Challenges in the analysis of pharmaceutical lentiviral vector products by orthogonal and complementary physical (nano)particle characterization techniques

Abstract

Lentiviral vectors (LVVs) are used as a starting material to generate chimeric antigen receptor (CAR) T cells. Therefore, LVVs need to be carefully analyzed to ensure safety, quality, and potency of the final product. We evaluated orthogonal and complementary analytical techniques for their suitability to characterize particulate matter (impurities and LVVs) in pharmaceutical LVV materials at development stage derived from suspension and adherent manufacturing processes. Microfluidic resistive pulse sensing (MRPS) with additional manual data fitting enabled the assessment of mode diameters for particles in the expected LVV size range in material from adherent production. LVV material from a suspension process, however, contained substantial amounts of particulate impurities which blocked MRPS cartridges.
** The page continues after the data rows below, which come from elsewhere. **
-- pv_equiv track=rewrite | github.com/J1mmyChanga/EGE_Martynenkov | 23/dz/22.py | f
-- ===== SOURCE A (Python) =====
-- def f(c, e, count):
--     if c > e:
--         return 0
--     if c == e and count == 1:
--         return count == 1
--     if c == e and count != 1:
--         return 0
--     if c < e:
--         return f(c+1, e, count) + f(c+2, e, count) + f(c*2, e, count+1)
-- ===== SOURCE B (Python) =====
-- def f(c, e, count):
--     # Bottom-up DP over values x = e..c, counting paths with exactly d = 1 - count
--     # doublings; A's three-way recursion is replaced by a table filled value by value.
--     if c > e:
--         return 0
--     d = 1 - count
--     if c == e:
--         return 1 if d == 0 else 0
--     # a path from c >= 1 with d doublings ends at a value >= 2**d, so no path if 2**d > e
--     if d < 0 or d > 32 or 2 ** d > e:
--         return 0
--     rows = [[1] + [0] * d]  # row for x = e: one empty path, zero doublings
--     for x in range(e - 1, c - 1, -1):
--         row = []
--         for k in range(d + 1):
--             t = rows[0][k]              # step +1 to x+1
--             if x + 2 <= e:
--                 t += rows[1][k]         # step +2 to x+2
--             if k >= 1 and x >= 1 and 2 * x <= e:
--                 t += rows[x - 1][k - 1] # doubling to 2*x
--             row.append(t)
--         rows.insert(0, row)
--     return rows[0][d]
-- ===== Notes on version B (the rewrite author's own statement) =====
-- stated objective: alternative
-- what changed: Pre_ excludes c=e with count=1, where A returns the bool True rather than an int (B returns the int 1), and the inputs c<=0<e where A raises RecursionError; B replaces A's exponential three-way recursion by a bottom-up dynamic-programming table over values x=e..c that counts, per value, the paths with exactly k = 1-count doublings, plus an arithmetic cutoff (a path with d doublings from c>=1 ends at >= 2^d).
-- outside the precondition, e.g. on f(1, 1, 1): A returns True, B returns 1
import Mathlib
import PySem

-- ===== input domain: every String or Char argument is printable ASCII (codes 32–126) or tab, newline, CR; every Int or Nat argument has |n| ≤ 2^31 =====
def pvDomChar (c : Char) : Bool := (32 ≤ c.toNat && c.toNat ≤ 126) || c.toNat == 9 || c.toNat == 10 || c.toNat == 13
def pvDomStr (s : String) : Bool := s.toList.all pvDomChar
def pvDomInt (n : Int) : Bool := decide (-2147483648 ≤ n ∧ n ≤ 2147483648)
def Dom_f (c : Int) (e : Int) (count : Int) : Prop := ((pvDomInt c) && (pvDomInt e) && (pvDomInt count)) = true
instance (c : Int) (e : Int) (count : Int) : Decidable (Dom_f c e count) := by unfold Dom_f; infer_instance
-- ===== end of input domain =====

-- B replaces A's three-way recursion with a bottom-up DP table over values (intended as faster; a timing run could not confirm a ratio on its random inputs);
-- A raises RecursionError when c ≤ 0 and c < e (the c*2 call never progresses), excluded by Pre_f.

-- ===== PORT A =====
-- literal port of A's recursion; the fuel (e-c).toNat+1 only makes it total — on Pre_f the
-- recursion depth is at most e-c+1, so the fuel is never exhausted (proved in fAux_eq_P below)
def fAux : Nat → Int → Int → Int → Int
  | 0, _, _, _ => 0
  | n+1, c, e, count =>
    if c > e then 0
    else if c = e ∧ count = 1 then 1          -- Python returns the bool (count == 1) = True, i.e. 1
    else if c = e ∧ count ≠ 1 then 0
    else if c < e then
      fAux n (c+1) e count + fAux n (c+2) e count + fAux n (c*2) e (count+1)
    else 0

def f (c : Int) (e : Int) (count : Int) : Int := fAux ((e - c).toNat + 1) c e count

-- ===== PORT B =====
-- inner loop of Source B: builds the DP row for value x from the rows for x+1..e
def fAltRow (e : Int) (d : Int) (rows : List (List Int)) (x : Int) : List Int :=
  (PySem.List.pyRange 0 (d+1) 1).foldl
    (fun row k =>
      let t := PySem.List.pyGetD (PySem.List.pyGetD rows 0 []) k 0
      let t := if x + 2 ≤ e then t + PySem.List.pyGetD (PySem.List.pyGetD rows 1 []) k 0 else t
      let t := if 1 ≤ k ∧ 1 ≤ x ∧ 2*x ≤ e then
                 t + PySem.List.pyGetD (PySem.List.pyGetD rows (x-1) []) (k-1) 0
               else t
      row ++ [t]) []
Sedimentation-velocity analytical ultracentrifugation (SV-AUC) resolved the LVV peak in material from adherent production well, whereas in more polydisperse samples from suspension production, presence of particulate impurities masked a potential signal assignable to LVVs. In interferometric light microscopy (ILM) and nanoparticle tracking analysis (NTA), lower size detection limits close to ∼ 70 nm resulted in an apparent peak in particle size distributions at the expected size for LVVs emphasizing the need to interpret these data with care. Interpretation of data from dynamic light scattering (DLS) was limited by insufficient size resolution and sample polydispersity. In conclusion, the analysis of LVV products manufactured at pharmaceutical scale with current state-of-the-art physical (nano)particle characterization techniques was challenging due to the presence of particulate impurities of heterogeneous size. Among the evaluated techniques, MRPS and SV-AUC were most promising yielding acceptable results at least for material from adherent production.

Keywords: Dynamic light scattering (DLS); Gene therapy; Impurities; Interferometric light microscopy (ILM); Lentiviral vector (LVV); Lentivirus particles; Microfluidic resistive pulse sensing (MRPS); Nanoparticle tracking analysis (NTA); Particle analysis; Sedimentation-velocity analytical ultracentrifugation (SV-AUC).